This work, short but of great reach and deep content has caught the attention of theorists, critics and translation anthology experts. Some have called it "seminal". The reviewer, as a theorist and critic too, would like to believe that others are right when they consider that the study supports the pillars and covers the walls, the ceiling and the roof of what will be the building of a new mansion of translation, a mansion which matches that of language. This is the essential discovery, as it shows that translation is at the root and the explanation of any phenomenon of speech and writing. This phenomenon calls into question (following the great intuitions and visions of a Benveniste, a Jakobson, a Coseriu, a Meschonnic, etc who carry out a Copernican revolution in the focus of philosophy of language) the old, incomplete, unworkable and forged ideas conveyed by linguists and experts in semantics of language, as well as experts in stylists and metrics of literature and poetics.

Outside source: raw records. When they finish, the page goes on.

-- pv_equiv track=rewrite | github.com/ykirnev/ykirnev | Python/Python_lections_solutions/DivDigit.py | divdigit
-- ===== SOURCE A (Python) =====
-- def divdigit(n):
--     mas = [0] * 10
--     for i in range(1, 10):
--         if n % i == 0:
--             mas[i] = 1
--     n = str(n)
--     cnt = 0
--     for i in range(len(n)):
--         if mas[int(n[i])] == 1:
--             cnt += 1
--     return cnt
-- ===== SOURCE B (Python) =====
-- def divdigit(n):
--     cnt = 0
--     m = n
--     while m > 0:
--         m, d = divmod(m, 10)
--         if d != 0 and n % d == 0:
--             cnt += 1
--     return cnt
-- ===== Notes on version B (the rewrite author's own statement) =====
-- stated objective: alternative
-- what changed: Replaces A's build-a-divisibility-table-then-scan-str(n) approach with pure arithmetic: a divmod while-loop extracts digits numerically, never converting n to a string and never building the table.
import Mathlib
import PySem

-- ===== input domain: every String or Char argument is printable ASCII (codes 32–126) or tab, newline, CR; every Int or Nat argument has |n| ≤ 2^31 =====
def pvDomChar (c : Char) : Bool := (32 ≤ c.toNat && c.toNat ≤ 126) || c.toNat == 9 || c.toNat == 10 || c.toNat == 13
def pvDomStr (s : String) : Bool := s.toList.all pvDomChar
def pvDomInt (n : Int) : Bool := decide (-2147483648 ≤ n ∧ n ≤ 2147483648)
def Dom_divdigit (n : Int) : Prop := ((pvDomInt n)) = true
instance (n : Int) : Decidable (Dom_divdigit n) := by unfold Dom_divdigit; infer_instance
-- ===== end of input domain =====

-- B extracts the digits of n arithmetically with a divmod while-loop instead of A's
-- table-building loop followed by a scan over str(n); objective: alternative (same cost).

-- ===== PORT A =====
def divdigit (n : Int) : Int :=
  let mas : List Int := List.replicate 10 0
  let mas := (PySem.List.pyRange 1 10 1).foldl
      (fun mas i => if PySem.Int.mod n i = 0 then PySem.List.pySetD mas i 1 else mas) mas
  let s := (PySem.Int.toStr n).toList   -- n = str(n), indexed as its code points
  (PySem.List.pyRange 0 (s.length : Int) 1).foldl
      (fun cnt i =>
        if PySem.List.pyGetD mas ((PySem.Int.ofChars? [PySem.List.pyGetD s i ' ']).getD 0) 0 = 1
        then cnt + 1 else cnt) 0

-- ===== PORT B =====
-- termination helper for the while-loop: m strictly shrinks under floor division by 10
lemma pvFloordiv10_lt (m : Int) (h : ¬ m ≤ 0) :
    (PySem.Int.floordiv m 10).toNat < m.toNat := by
  have : PySem.Int.floordiv m 10 = m / 10 := by
    simp [PySem.Int.floordiv, Int.fdiv_eq_ediv]
  rw [this]; omega

-- the while-loop of Source B: while m > 0: m, d = divmod(m, 10); if d != 0 and n % d == 0: cnt += 1
def divdigitAltLoop (n m cnt : Int) : Int :=
  if h : m ≤ 0 then cnt
  else
    let d := PySem.Int.mod m 10
    let m' := PySem.Int.floordiv m 10
    divdigitAltLoop n m' (if d ≠ 0 ∧ PySem.Int.mod n d = 0 then cnt + 1 else cnt)
termination_by m.toNat
decreasing_by exact pvFloordiv10_lt m h

def divdigit_alt (n : Int) : Int := divdigitAltLoop n n 0

-- ===== PRECONDITION & SPEC =====
-- Pre_ excludes negative n: there str(n) starts with '-' and int('-') raises ValueError in A.
def Pre_divdigit (n : Int) : Prop := 0 ≤ n
instance (n : Int) : Decidable (Pre_divdigit n) := by unfold Pre_divdigit; infer_instance
def pvWitness_divdigit : Int := 24

def Spec_divdigit (n : Int) (out : Int) : Prop := out = divdigit_alt n
instance (n : Int) (out : Int) : Decidable (Spec_divdigit n out) := by unfold Spec_divdigit; infer_instance

-- ===== CLAIM (what is proved, stated in full; the proofs are below) =====
def Claim_equal_divdigit : Prop := ∀ (n : Int), Dom_divdigit n → Pre_divdigit n → Spec_divdigit n (divdigit n)

-- ===== LEMMAS AND PROOFS =====

-- the digits of a natural number, least significant first
def pvDigits (m : Nat) : List Nat :=
  if h : m = 0 then [] else (m % 10) :: pvDigits (m / 10)
decreasing_by exact Nat.div_lt_self (Nat.pos_of_ne_zero h) (by norm_num)
-- pv_equiv track=rewrite | github.com/pypi-data/pypi-mirror-256 | packages/convergence-service-lib/convergence-service-lib-1.0.10.tar.gz/convergence-service-lib-1.0.10/convergence/convergence_service.py | __match_url_to_endpoint
-- ===== SOURCE A (Python) =====
-- def __match_url_to_endpoint(url, ep_url):
--     if url == ep_url:
--         return True
--
--     comps_url = url.split('/')
--     comps_ep_url = ep_url.split('/')
--
--     if len(comps_url) == len(comps_ep_url):
--         for a, b in zip(comps_url, comps_ep_url):
--             if (b.startswith('{') and b.endswith('}')) or a == b:
--                 continue
--             return False
--
--         return True
--     else:
--         return False
-- ===== SOURCE B (Python) =====
-- def __match_url_to_endpoint(url, ep_url):
--     # Consume the two segment lists in lockstep from the front: a template
--     # segment of the form {param} matches any url segment, anything else must
--     # match literally; leftover segments on either side make the match fail.
--     us = url.split('/')
--     ts = ep_url.split('/')
--     while us and ts:
--         u = us.pop(0)
--         t = ts.pop(0)
--         if u != t and not (t.startswith('{') and t.endswith('}')):
--             return False
--     return us == ts
-- ===== Notes on version B (the rewrite author's own statement) =====
-- stated objective: simpler
-- what changed: Replaces the equality shortcut, explicit length comparison and for-loop over zip by one front-consuming lockstep loop over the two segment lists whose leftover-segments base case handles uneven lengths.
import Mathlib
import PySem

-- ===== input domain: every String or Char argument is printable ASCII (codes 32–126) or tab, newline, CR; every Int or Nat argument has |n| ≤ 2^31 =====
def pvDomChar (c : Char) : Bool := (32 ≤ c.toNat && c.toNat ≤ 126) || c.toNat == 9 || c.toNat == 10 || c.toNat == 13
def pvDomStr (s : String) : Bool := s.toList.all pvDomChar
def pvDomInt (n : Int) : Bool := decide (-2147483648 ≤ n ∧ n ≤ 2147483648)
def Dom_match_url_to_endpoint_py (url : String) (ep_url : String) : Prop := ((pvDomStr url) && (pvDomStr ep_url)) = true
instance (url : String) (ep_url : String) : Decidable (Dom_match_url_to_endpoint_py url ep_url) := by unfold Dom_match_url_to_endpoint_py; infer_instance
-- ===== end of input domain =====

-- B replaces A's equality shortcut, length check and zip loop by one front-consuming
-- lockstep loop over the two segment lists (objective: simpler).

-- ===== PORT A =====
-- the for-loop over zip(comps_url, comps_ep_url) with continue / return False
def pvLoopA : List (String × String) → Bool
  | [] => true
  | (a, b) :: rest =>
    if (PySem.Str.startswith b "{" && PySem.Str.endswith b "}") || a == b then pvLoopA rest
    else false

def match_url_to_endpoint_py (url : String) (ep_url : String) : Bool :=
  if url == ep_url then true
  else
    let comps_url := (PySem.Str.split? url "/").getD []
    let comps_ep_url := (PySem.Str.split? ep_url "/").getD []
    if comps_url.length == comps_ep_url.length then
      pvLoopA (comps_url.zip comps_ep_url)
    else false

-- ===== PORT B =====
-- the front-consuming while loop: 'while us and ts: … ; return us == ts'
def pvGoB : List String → List String → Bool
  | [], ts => [] == ts
  | us, [] => us == ([] : List String)
  | u :: us, t :: ts =>
    (u == t || (PySem.Str.startswith t "{" && PySem.Str.endswith t "}")) && pvGoB us ts

def match_url_to_endpoint_py_alt (url : String) (ep_url : String) : Bool :=
  pvGoB ((PySem.Str.split? url "/").getD []) ((PySem.Str.split? ep_url "/").getD [])

-- ===== PRECONDITION & SPEC =====
def Spec_match_url_to_endpoint_py (url : String) (ep_url : String) (out : Bool) : Prop := out = match_url_to_endpoint_py_alt url ep_url
instance (url : String) (ep_url : String) (out : Bool) : Decidable (Spec_match_url_to_endpoint_py url ep_url out) := by unfold Spec_match_url_to_endpoint_py; infer_instance

-- ===== CLAIM (what is proved, stated in full; the proofs are below) =====
def Claim_equal_match_url_to_endpoint_py : Prop := ∀ (url : String) (ep_url : String), Dom_match_url_to_endpoint_py url ep_url → Spec_match_url_to_endpoint_py url ep_url (match_url_to_endpoint_py url ep_url)

-- ===== LEMMAS AND PROOFS =====

theorem pvGoB_refl (l : List String) : pvGoB l l = true := by
  induction l with
  | nil => rfl
  | cons x xs ih => simp [pvGoB, ih]

theorem pvGoB_eq_loopA (us ts : List String) :
    pvGoB us ts = ((us.length == ts.length) && pvLoopA (us.zip ts)) := by
  induction us generalizing ts with
  | nil => cases ts <;> simp [pvGoB, pvLoopA]
  | cons u us ih =>
    cases ts with
    | nil => simp [pvGoB, pvLoopA]
    | cons t ts =>
      simp only [pvGoB, pvLoopA, ih, List.zip_cons_cons, List.length_cons]
      cases hw : (PySem.Str.startswith t "{" && PySem.Str.endswith t "}") <;>
        cases he : (u == t) <;> simp

-- ===== VERDICT (by name: the statement is the Claim_ definition above) =====
theorem match_url_to_endpoint_py_spec : Claim_equal_match_url_to_endpoint_py := by
  intro url ep_url _
  unfold Spec_match_url_to_endpoint_py match_url_to_endpoint_py match_url_to_endpoint_py_alt
  by_cases h : url = ep_url
  · subst h
    simp [pvGoB_refl]
  · simp only [beq_iff_eq, h, if_false]
    rw [pvGoB_eq_loopA]
    by_cases hl : ((PySem.Str.split? url "/").getD []).length = ((PySem.Str.split? ep_url "/").getD []).length <;>
      simp [hl]
-- pv_equiv track=rewrite | github.com/yruefenacht/advent-of-code-2019 | day04/day04.py | has_extra
-- ===== SOURCE A (Python) =====
-- def has_extra(string, count):
--     for i in string:
--         c = 0
--         for j in string:
--             if i == j:
--                 c += 1
--         if c == count:
--             return True
--     return False
-- ===== SOURCE B (Python) =====
-- def has_extra(string, count):
--     counts = {}
--     for ch in string:
--         counts[ch] = counts.get(ch, 0) + 1
--     return count in counts.values()
-- ===== Notes on version B (the rewrite author's own statement) =====
-- stated objective: faster
-- what changed: Replaces the quadratic per-character full rescan with a single pass that builds a character-count dictionary once and then tests membership of count among its values.
import Mathlib
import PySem

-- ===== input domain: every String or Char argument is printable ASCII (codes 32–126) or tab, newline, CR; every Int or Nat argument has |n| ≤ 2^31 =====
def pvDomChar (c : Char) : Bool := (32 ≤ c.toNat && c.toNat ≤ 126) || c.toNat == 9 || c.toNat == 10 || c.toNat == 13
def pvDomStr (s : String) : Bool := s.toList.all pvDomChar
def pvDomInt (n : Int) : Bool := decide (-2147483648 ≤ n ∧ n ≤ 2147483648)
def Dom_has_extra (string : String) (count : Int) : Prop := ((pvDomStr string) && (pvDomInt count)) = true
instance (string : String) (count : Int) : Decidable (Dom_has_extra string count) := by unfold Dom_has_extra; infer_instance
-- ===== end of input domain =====

-- B replaces A's per-character full rescan of the string with a single pass building a
-- character-count dictionary, then tests whether count is among its values (faster: O(n) vs O(n^2)).

-- ===== PORT A =====
-- inner loop: c = 0; for j in string: if i == j: c += 1
def pvAInner (full : List Char) (i : Char) : Int :=
  full.foldl (fun c j => if i == j then c + 1 else c) 0

-- outer loop with early return True
def pvAOuter (full : List Char) (count : Int) : List Char → Bool
  | [] => false
  | i :: rest => if pvAInner full i == count then true else pvAOuter full count rest

def has_extra (string : String) (count : Int) : Bool :=
  pvAOuter string.toList count string.toList

-- ===== PORT B =====
def has_extra_alt (string : String) (count : Int) : Bool :=
  let counts : PySem.Dict Char Int :=
    string.toList.foldl (fun d ch => d.insert ch (d.getD ch 0 + 1)) PySem.Dict.empty
  (PySem.Dict.values counts).contains count

-- ===== PRECONDITION & SPEC =====
def Spec_has_extra (string : String) (count : Int) (out : Bool) : Prop := out = has_extra_alt string count
instance (string : String) (count : Int) (out : Bool) : Decidable (Spec_has_extra string count out) := by unfold Spec_has_extra; infer_instance

-- ===== CLAIM (what is proved, stated in full; the proofs are below) =====
def Claim_equal_has_extra : Prop := ∀ (string : String) (count : Int), Dom_has_extra string count → Spec_has_extra string count (has_extra string count)

-- ===== LEMMAS AND PROOFS =====
theorem pvAInner_eq_count (full : List Char) (i : Char) :
    pvAInner full i = (full.count i : Int) := by
  unfold pvAInner
  rw [PySem.List.foldl_count_if (fun j => i == j) full 0]
  simp [List.count, BEq.comm]

theorem pvAOuter_eq_any (full : List Char) (count : Int) (l : List Char) :
    pvAOuter full count l = l.any (fun i => pvAInner full i == count) := by
  induction l with
  | nil => rfl
  | cons i rest ih =>
    simp only [pvAOuter, List.any_cons, ih]
    by_cases h : pvAInner full i == count <;> simp [h]

theorem has_extra_alt_eq_any (string : String) (count : Int) :
    has_extra_alt string count
      = (PySem.Set.ofList string.toList).any (fun k => (string.toList.count k : Int) == count) := by
  unfold has_extra_alt
  rw [PySem.Dict.foldl_insert_getD_add_one_eq_counter]
  simp only [PySem.Dict.values, PySem.Dict.items_counter, List.map_map]
  rw [List.contains_eq_any_beq, List.any_map]
  exact List.any_congr rfl (fun k => by simp [Function.comp, BEq.comm])

-- ===== VERDICT (by name: the statement is the Claim_ definition above) =====
theorem has_extra_spec : Claim_equal_has_extra := by
  unfold Claim_equal_has_extra
  intro string count _
  unfold Spec_has_extra
  rw [has_extra_alt_eq_any]
  unfold has_extra
  rw [pvAOuter_eq_any]
  simp only [pvAInner_eq_count]
  apply Bool.eq_iff_iff.mpr
  simp only [List.any_eq_true, PySem.Set.mem_ofList]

A theory to be is being announced and if it did not cause a revolution - only time will tell - at least it will be very original and renewed, completing and refreshing the traditional linguistic symbol with new elements: oral and written, pragmatic and situational, systemic, cognitive and psychological, formal, stylistic and rhythmical, rhetoric and "generic", ethnic and singular, etc. At the same time, a double and necessary focus on translation as a process as well as a result is being outlined. What is being forwarded in this study are the main lines of a theory of language to be - that the author is already preparing with another researcher - which bears in mind all its implications in the field of social and human science. That theory is in the process of being built - this is the second novelty - based on natural and empirical science.

 

"Traducción e Intercambio Cultural", Conference on Research held at the Nóesis French-Spanish Association, Teruel (September, 1985).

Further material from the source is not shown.